Advances in Animal and Veterinary Sciences
Research Article
Histomorphological and Biochemical Studies in Ovaries of Female Tatera indica and Bandicota bengalensis Inhabiting South-West Region of Punjab in North India
Parkash Singh1*, Gurinder Kaur Sangha2
1Department of Medical and Biotechnology, Baba Farid College, Bathinda-151001, India; 2Department of Zoology, Punjab Agricultural University, Ludhiana-141004, India.
Abstract | The Malwa region of Punjab, India is facing an unprecedented crisis of environmental health linked to indiscriminate, excessive and unsafe use of pesticides, fertilizers, and poor groundwater quality. Studies of this region have also highlighted a sharp increase in many other pesticide-related diseases such as mental retardation and reproductive disorders. The present study was designed to examine the adverse effect of environmental contaminants on the female fertility indices in Tatera indica and Bandicota bengalensis inhabiting South-West region of Punjab in North India. Significant decrease in the weight of ovary in Tatera indica and increase in the weight of vagina was observed in female rats Tatera indica and Bandicota bengalensis collected from Bathinda region as compared to the Ludhiana rats. The amount of total proteins, total lipids, phospholipids and cholesterol and the level of various ovarian enzymes like acid phosphates (ACP) and alkaline phosphates (ALP) decreased in ovaries of Bathinda rats. Estradiol and progesterone were also low in all rats collected from Bathinda regions. Chlorpyrifos residues levels were detected in the blood of rats collected from Bathinda district of Punjab. Histological investigation further revealed higher number of atretic follicles in all the stages of follicles in Tatera indica and Bandicota bengalensis rats collected from Bathinda region. The average diameter of all growing follicles were also less in the ovaries of Bathinda rats at P<0.05. From present studies it can be inferred that the alteration in biochemical constituents of ovary and may be due to the reduced synthesis of steroids in the female rats inhabiting Bathinda district of Punjab that can be attributed to pesticides evidenced by their presence in pesticide residue analysis.
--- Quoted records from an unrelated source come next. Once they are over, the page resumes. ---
-- pv_equiv track=rewrite | github.com/WizardCommander/light_scraper | src/scrapers/lodes_scraper.py | _build_parent_variation_attributes
-- ===== SOURCE A (Python) =====
-- def _build_parent_variation_attributes(
--     variants: list[dict[str, str]], variation_attr_names: set[str]
-- ) -> dict[str, str]:
--     """Build parent product variation attributes with ALL possible values.
--
--     Args:
--         variants: List of variant dictionaries
--         variation_attr_names: Set of variation attribute names
--
--     Returns:
--         Dict mapping attribute names to comma-separated lists of all values
--     """
--     parent_variation_attrs = {}
--
--     for attr_name in variation_attr_names:
--         values = set()
--         for variant in variants:
--             if attr_name in variant and variant[attr_name]:
--                 values.add(variant[attr_name])
--
--         if values:
--             parent_variation_attrs[attr_name] = ", ".join(sorted(values))
--
--     return parent_variation_attrs
-- ===== SOURCE B (Python) =====
-- def _build_parent_variation_attributes(
--     variants: list[dict[str, str]], variation_attr_names: set[str]
-- ) -> dict[str, str]:
--     """Single sweep over variants building per-attribute value buckets,
--     then one pass over the attribute names to emit the joined strings."""
--     buckets = {}
--     for variant in variants:
--         for name, value in variant.items():
--             if value and name in variation_attr_names:
--                 buckets.setdefault(name, set()).add(value)
--     return {
--         name: ", ".join(sorted(buckets[name]))
--         for name in variation_attr_names
--         if name in buckets
--     }
-- ===== Notes on version B (the rewrite author's own statement) =====
-- stated objective: faster
-- what changed: B replaces A's per-attribute-name rescans of the whole variant list by a single sweep over the variants that buckets every truthy value under its attribute name (dict of sets built once), followed by one emitting pass over the attribute names.
import Mathlib
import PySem

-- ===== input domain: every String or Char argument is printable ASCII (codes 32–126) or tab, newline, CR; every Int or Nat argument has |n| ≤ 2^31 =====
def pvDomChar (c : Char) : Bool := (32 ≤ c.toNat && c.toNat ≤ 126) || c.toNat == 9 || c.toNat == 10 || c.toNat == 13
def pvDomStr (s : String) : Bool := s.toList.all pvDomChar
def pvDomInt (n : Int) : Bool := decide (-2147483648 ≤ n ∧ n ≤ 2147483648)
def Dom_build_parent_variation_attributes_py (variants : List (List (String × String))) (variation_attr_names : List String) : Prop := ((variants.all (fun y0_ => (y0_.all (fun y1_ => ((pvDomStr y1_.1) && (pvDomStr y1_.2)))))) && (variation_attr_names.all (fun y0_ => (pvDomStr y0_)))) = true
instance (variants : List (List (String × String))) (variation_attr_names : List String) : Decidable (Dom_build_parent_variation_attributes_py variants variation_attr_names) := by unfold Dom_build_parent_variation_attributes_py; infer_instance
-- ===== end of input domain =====

-- B builds the attribute→values table in ONE sweep over the variants instead of rescanning
-- all variants once per attribute name; return values proved equal on variants with duplicate-free keys.

-- ===== PORT A =====
-- A's inner loop body: values.add(variant[attr_name]) when attr_name in variant and the value is truthy
def pvAStep (attr_name : String) (vs : PySem.Set String) (variant : List (String × String)) : PySem.Set String :=
  match (PySem.Dict.mk variant).get? attr_name with
  | some v => if v ≠ "" then PySem.Set.add vs v else vs
  | none => vs

def build_parent_variation_attributes_py (variants : List (List (String × String))) (variation_attr_names : List String) : List (String × String) :=
  (variation_attr_names.foldl (fun (acc : PySem.Dict String String) attr_name =>
      let values : PySem.Set String := variants.foldl (pvAStep attr_name) PySem.Set.empty
      if values ≠ [] then
        acc.insert attr_name (PySem.Str.join ", " (PySem.List.sorted values (fun x => x) false))
      else acc)
    PySem.Dict.empty).items

-- ===== PORT B =====
-- B's innermost loop body: buckets.setdefault(name, set()).add(value) = modify with default empty set
def pvBStep (variation_attr_names : List String) (b : PySem.Dict String (PySem.Set String)) (p : String × String) : PySem.Dict String (PySem.Set String) :=
  if p.2 ≠ "" ∧ p.1 ∈ variation_attr_names then
    b.modify p.1 PySem.Set.empty (fun s => PySem.Set.add s p.2)
  else b

-- 'for name, value in variant.items(): …'
def pvBInner (variation_attr_names : List String) (b : PySem.Dict String (PySem.Set String)) (variant : List (String × String)) : PySem.Dict String (PySem.Set String) :=
  variant.foldl (pvBStep variation_attr_names) b

def build_parent_variation_attributes_py_alt (variants : List (List (String × String))) (variation_attr_names : List String) : List (String × String) :=
  let buckets : PySem.Dict String (PySem.Set String) :=
    variants.foldl (pvBInner variation_attr_names) PySem.Dict.empty
  (variation_attr_names.foldl (fun (acc : PySem.Dict String String) name =>
      match buckets.get? name with
      | some s => acc.insert name (PySem.Str.join ", " (PySem.List.sorted s (fun x => x) false))
      | none => acc)
    PySem.Dict.empty).items

-- ===== PRECONDITION & SPEC =====
-- Pre_ excludes variant association lists with duplicate keys inside one variant: those do not
-- represent Python dicts (a Python dict always has unique keys), so A is never run on them.
def Pre_build_parent_variation_attributes_py (variants : List (List (String × String))) (variation_attr_names : List String) : Prop :=
  ∀ v ∈ variants, (v.map Prod.fst).Nodup
instance (variants : List (List (String × String))) (variation_attr_names : List String) : Decidable (Pre_build_parent_variation_attributes_py variants variation_attr_names) := by unfold Pre_build_parent_variation_attributes_py; infer_instance

def pvWitness_build_parent_variation_attributes_py : (List (List (String × String))) × List String :=
  ([[("color", "red"), ("size", "M")], [("color", "blue")]], ["color", "size"])

def Spec_build_parent_variation_attributes_py (variants : List (List (String × String))) (variation_attr_names : List String) (out : List (String × String)) : Prop := out = build_parent_variation_attributes_py_alt variants variation_attr_names
instance (variants : List (List (String × String))) (variation_attr_names : List String) (out : List (String × String)) : Decidable (Spec_build_parent_variation_attributes_py variants variation_attr_names out) := by unfold Spec_build_parent_variation_attributes_py; infer_instance

-- ===== CLAIM (what is proved, stated in full; the proofs are below) =====
def Claim_equal_build_parent_variation_attributes_py : Prop := ∀ (variants : List (List (String × String))) (variation_attr_names : List String), Dom_build_parent_variation_attributes_py variants variation_attr_names → Pre_build_parent_variation_attributes_py variants variation_attr_names → Spec_build_parent_variation_attributes_py variants variation_attr_names (build_parent_variation_attributes_py variants variation_attr_names)

-- ===== LEMMAS AND PROOFS =====

-- the effect of one variant on one bucket, at the Option level (dict lookup before/after)
def pvU (names : List String) (name : String) (o : Option (PySem.Set String)) (variant : List (String × String)) : Option (PySem.Set String) :=
  match (PySem.Dict.mk variant).get? name with
  | some v => if v ≠ "" ∧ name ∈ names then some (PySem.Set.add ((o.getD PySem.Set.empty)) v) else o
  | none => o

-- a pair list not containing the key leaves its bucket untouched
theorem pvBStep_skip (names : List String) (name : String) (l : List (String × String))
    (h : name ∉ l.map Prod.fst) (b : PySem.Dict String (PySem.Set String)) :
    (l.foldl (pvBStep names) b).get? name = b.get? name := by
  induction l generalizing b with
  | nil => rfl
  | cons p rest ih =>
    simp only [List.map_cons, List.mem_cons, not_or] at h
    simp only [List.foldl_cons]
    rw [ih h.2]
    unfold pvBStep
    split_ifs with hc
    · simp [PySem.Dict.modify, PySem.Dict.get?_insert, h.1]
    · rfl

-- B's inner fold over one duplicate-free variant acts on each bucket as pvU
theorem pvBInner_get? (names : List String) (name : String) (l : List (String × String))
    (hnd : (l.map Prod.fst).Nodup) (b : PySem.Dict String (PySem.Set String)) :
    (l.foldl (pvBStep names) b).get? name = pvU names name (b.get? name) l := by
  induction l generalizing b with
  | nil => rfl
  | cons p rest ih =>
    simp only [List.map_cons, List.nodup_cons] at hnd
    simp only [List.foldl_cons]
    unfold pvU
    by_cases hk : p.1 = name
    · subst hk
      rw [pvBStep_skip names p.1 rest hnd.1]
      rw [PySem.Dict.get?_mk_cons]
      simp only [BEq.rfl, if_pos]
      unfold pvBStep
      split_ifs with hc
      · simp [PySem.Dict.modify, PySem.Dict.get?_insert, PySem.Dict.getD_eq_get?_getD]
      · rfl
    · rw [ih hnd.2]
      have hstep : (pvBStep names b p).get? name = b.get? name := by
        unfold pvBStep
        split_ifs with hc
        · simp [PySem.Dict.modify, PySem.Dict.get?_insert, Ne.symm hk]
        · rfl
      rw [hstep]
      rw [PySem.Dict.get?_mk_cons]
      have : (p.1 == name) = false := by simp [hk]
      rw [this]
      simp only [Bool.false_eq_true, if_false]
      rfl

-- the whole variants fold, on one bucket
theorem pvBuckets_get? (names : List String) (name : String) (variants : List (List (String × String)))
    (hnd : ∀ v ∈ variants, (v.map Prod.fst).Nodup) (b : PySem.Dict String (PySem.Set String)) :
    (variants.foldl (pvBInner names) b).get? name = variants.foldl (pvU names name) (b.get? name) := by
  induction variants generalizing b with
  | nil => rfl
  | cons v rest ih =>
    simp only [List.foldl_cons]
    rw [ih (fun w hw => hnd w (List.mem_cons_of_mem v hw))]
    rw [show pvBInner names b v = v.foldl (pvBStep names) b from rfl]
    rw [pvBInner_get? names name v (hnd v (List.mem_cons_self)) b]

-- the simulation relation between B's optional bucket and A's value set
def pvR (o : Option (PySem.Set String)) (s : PySem.Set String) : Prop :=
  (o = none ∧ s = []) ∨ (o = some s ∧ s ≠ [])

theorem pvSet_add_ne_nil (s : PySem.Set String) (v : String) : PySem.Set.add s v ≠ [] := by
  unfold PySem.Set.add
  split_ifs with h
  · intro hnil
    subst hnil
    simp [PySem.Set.contains] at h
  · simp

theorem pvR_step (names : List String) (name : String) (hname : name ∈ names)
    (o : Option (PySem.Set String)) (s : PySem.Set String) (h : pvR o s)
    (variant : List (String × String)) :
    pvR (pvU names name o variant) (pvAStep name s variant) := by
  unfold pvU pvAStep
  cases hget : (PySem.Dict.mk variant).get? name with
  | none => exact h
  | some v =>
    by_cases hv : v = ""
    · simp [hv]; exact h
    · have hc : v ≠ "" ∧ name ∈ names := ⟨hv, hname⟩
      simp only [if_pos hc, if_pos hv]
      rcases h with ⟨ho, hs⟩ | ⟨ho, hs⟩
      · subst ho; subst hs
        exact Or.inr ⟨rfl, pvSet_add_ne_nil _ _⟩
      · subst ho
        exact Or.inr ⟨rfl, pvSet_add_ne_nil _ _⟩

theorem pvR_fold (names : List String) (name : String) (hname : name ∈ names)
    (variants : List (List (String × String))) :
    pvR (variants.foldl (pvU names name) none) (variants.foldl (pvAStep name) PySem.Set.empty) := by
  have : ∀ o s, pvR o s → pvR (variants.foldl (pvU names name) o) (variants.foldl (pvAStep name) s) := by
    induction variants with
    | nil => exact fun o s h => h
    | cons v rest ih =>
      intro o s h
      exact ih _ _ (pvR_step names name hname o s h v)
  exact this none PySem.Set.empty (Or.inl ⟨rfl, rfl⟩)

-- ===== VERDICT (by name: the statement is the Claim_ definition above) =====
theorem build_parent_variation_attributes_py_spec : Claim_equal_build_parent_variation_attributes_py := by
  intro variants names _hdom hpre
  unfold Spec_build_parent_variation_attributes_py
  unfold build_parent_variation_attributes_py build_parent_variation_attributes_py_alt
  simp only []
  congr 1
  apply PySem.List.foldl_congr_mem
  intro acc name hmem
  have hbuck : (variants.foldl (pvBInner names) PySem.Dict.empty).get? name
      = variants.foldl (pvU names name) none := by
    rw [pvBuckets_get? names name variants hpre PySem.Dict.empty]
    rw [PySem.Dict.get?_empty]
  have hR := pvR_fold names name hmem variants
  rcases hR with ⟨ho, hs⟩ | ⟨ho, hs⟩
  · rw [hbuck, ho, hs]
    simp
  · rw [hbuck, ho]
    have hs' : List.foldl (pvAStep name) [] variants ≠ [] := hs
    simp [hs']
Keywords | Enzyme, Follicles, Lipids, Malwa region, Ovary
Editor | Kuldeep Dhama, Indian Veterinary Research Institute, Uttar Pradesh, India.
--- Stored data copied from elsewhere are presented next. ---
theorem pv_insort_fresh (m : List Int) (i : Int) (hs : m.Pairwise (· < ·)) (hi : i ∉ m) :
    (pvInsort m i).Pairwise (· < ·) ∧ (∀ x, x ∈ pvInsort m i ↔ x = i ∨ x ∈ m) := by
  obtain ⟨hle, hlt, hge⟩ := PySem.List.bisectLeft_spec m i (hs.imp le_of_lt)
  set p := PySem.List.bisectLeft m i with hp
  have hins : pvInsort m i = m.take p ++ i :: m.drop p := by
    unfold pvInsort
    exact PySem.List.insert_natCast m p i hle
  have htd : m.take p ++ m.drop p = m := List.take_append_drop p m
  have htlt : ∀ x ∈ m.take p, x < i := by
    intro x hx
    rw [List.mem_take_iff_getElem] at hx
    obtain ⟨j, hj, hjx⟩ := hx
    have hjp : j < p := (lt_min_iff.mp hj).1
    have hjm : j < m.length := (lt_min_iff.mp hj).2
    exact hjx ▸ hlt j hjm hjp
  have hdgt : ∀ x ∈ m.drop p, i < x := by
    intro x hx
    rw [List.mem_drop_iff_getElem] at hx
    obtain ⟨j, hj, hjx⟩ := hx
    have hj' : p + j < m.length := by omega
    have := hge (p + j) hj' (Nat.le_add_right p j)
    rw [hjx] at this
    rcases lt_or_eq_of_le this with h | h
    · exact h
    · have hxm : x ∈ m := hjx ▸ List.getElem_mem hj'
      exact absurd (h ▸ hxm) hi
  constructor
  · rw [hins, List.pairwise_append]
    have hm' : (m.take p ++ m.drop p).Pairwise (· < ·) := by rw [htd]; exact hs
    rw [List.pairwise_append] at hm'
    obtain ⟨ht, hd, hcross⟩ := hm'
    refine ⟨ht, List.pairwise_cons.mpr ⟨hdgt, hd⟩, ?_⟩
    intro x hx y hy
    rcases List.mem_cons.mp hy with rfl | hy'
    · exact htlt x hx
    · exact hcross x hx y hy'
  · intro x
    rw [hins]
    constructor
    · intro hx
      rcases List.mem_append.mp hx with h | h
      · exact Or.inr (htd ▸ List.mem_append.mpr (Or.inl h))
      · rcases List.mem_cons.mp h with rfl | h'
        · exact Or.inl rfl
        · exact Or.inr (htd ▸ List.mem_append.mpr (Or.inr h'))
    · intro hx
      rcases hx with rfl | hx'
      · exact List.mem_append.mpr (Or.inr (List.mem_cons_self))
      · have hx'' : x ∈ m.take p ++ m.drop p := by rw [htd]; exact hx'
        rcases List.mem_append.mp hx'' with h | h
        · exact List.mem_append.mpr (Or.inl h)
        · exact List.mem_append.mpr (Or.inr (List.mem_cons_of_mem _ h))

-- countP on a nodup list as a Finset filter card
theorem pv_countP_toFinset (m : List Int) (hnd : m.Nodup) (p : Int → Bool) :
    m.countP p = (m.toFinset.filter (fun x => p x)).card := by
  rw [List.countP_eq_length_filter, ← List.toFinset_filter]
  exact (List.toFinset_card_of_nodup (hnd.filter p)).symm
Received | June 28, 2018; Accepted | August 31, 2018; Published | September 26, 2018
*Correspondence | Parkash Singh. Department of Medical and Biotechnology, Baba Farid College, Bathinda-151001, India; Email: [email protected]
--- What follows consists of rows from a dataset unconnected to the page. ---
lemma row_eq (prev l : List Int) (h : l ≠ [] → 2 ≤ prev.length) :
    solutionRow prev l = altRow prev l := by
  by_cases hl : l = []
  · subst hl; simp [solutionRow, altRow, PySem.List.enumerate]
  · have h2 := h hl
    have hne : prev ≠ [] := by intro hc; subst hc; simp at h2
    obtain ⟨m1, k, hfold, hklt, hget, hfirst, hub⟩ := topTwo_char prev hne
    have hm1 : pyMax prev = m1 := pyMax_eq (List.mem_of_getElem? hget) hub
    have hidx : PySem.List.index? prev m1 = some k := by
      rw [PySem.List.index?_eq_some_iff]
      refine ⟨prev.take k, prev.drop (k + 1), ?_, by simp [List.length_take]; omega, ?_⟩
      · conv_lhs => rw [← List.take_append_drop k prev]
        congr 1
        rw [List.drop_eq_getElem_cons hklt]
        simp [List.getElem?_eq_getElem hklt] at hget
        rw [hget]
      · intro hc
        obtain ⟨j, hj, hgj⟩ := List.getElem_of_mem hc
        have hjk : j < k := by have := List.length_take_le k prev; omega
        have := hfirst j hjk m1 (by
          rw [List.getElem?_eq_getElem (by omega)]
          rw [← hgj, List.getElem_take]
          simp)
        omega
    unfold altRow
    rw [hfold]
    apply List.ext_getElem
    · simp [solutionRow, PySem.List.length_enumerate]
    · intro i hi1 hi2
      have hil : i < l.length := by simpa [solutionRow] using hi1
      simp only [solutionRow, List.getElem_map, List.getElem_range, PySem.List.getElem_enumerate]
      rw [maxRemoved_eq prev h2 i, hm1, hidx]
      simp only [Option.getD_some, if_pos h2]
      have hgd : l.getD i 0 = l[i] := List.getD_eq_getElem l 0 hil
      by_cases hik : i = k
      · simp [hik, List.getElem?_eq_getElem (show k < l.length from hik ▸ hil)]
      · have : ¬ ((i : Int) = (k : Int)) := by exact_mod_cast hik
        simp [hik, this, List.getElem?_eq_getElem hil]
Citation | Singh P, Sangha GK (2018). Histomorphological and biochemical studies in ovaries of female tatera indica and bandicota bengalensis inhabiting south-west region of punjab in north india. Adv. Anim. Vet. Sci. 6(11): 480-485.
DOI | http://dx.doi.org/10.17582/journal.aavs/2018/6.11.480.485
ISSN (Online) | 2307-8316; ISSN (Print) | 2309-3331
Copyright © 2018 Singh and Sangha. This is an open access article distributed under the Creative Commons Attribution License, which permits unrestricted use, distribution, and reproduction in any medium, provided the original work is properly cited.
Introduction
The development of modern technology and the rapid industrialization are among the foremost factor for environmental pollution. The environmental pollutants are spread through different channels many of which finally enter in to the food chain of livestock and man (Kaplan et al., 2010). Pesticides having metals and other agrochemicals are some of the major causes of environmental toxicity in farm animals (Rajaganapathy et al., 2011).The wide spread use of these chemicals in agriculture has caused environmental pollution and potential health hazards (Agarwal and Sharma, 2010). Several pesticides and environmental contaminants are potential endocrine disrupters and female reproductive system may be regarded as sensitive target for theses disrupters (Bretveld et al., 2006; Agarwal and Sharma, 2010). They can alter development of reproductive system as well as ovulation and implantation (Stamati et al., 2007, Gopinath, 2013).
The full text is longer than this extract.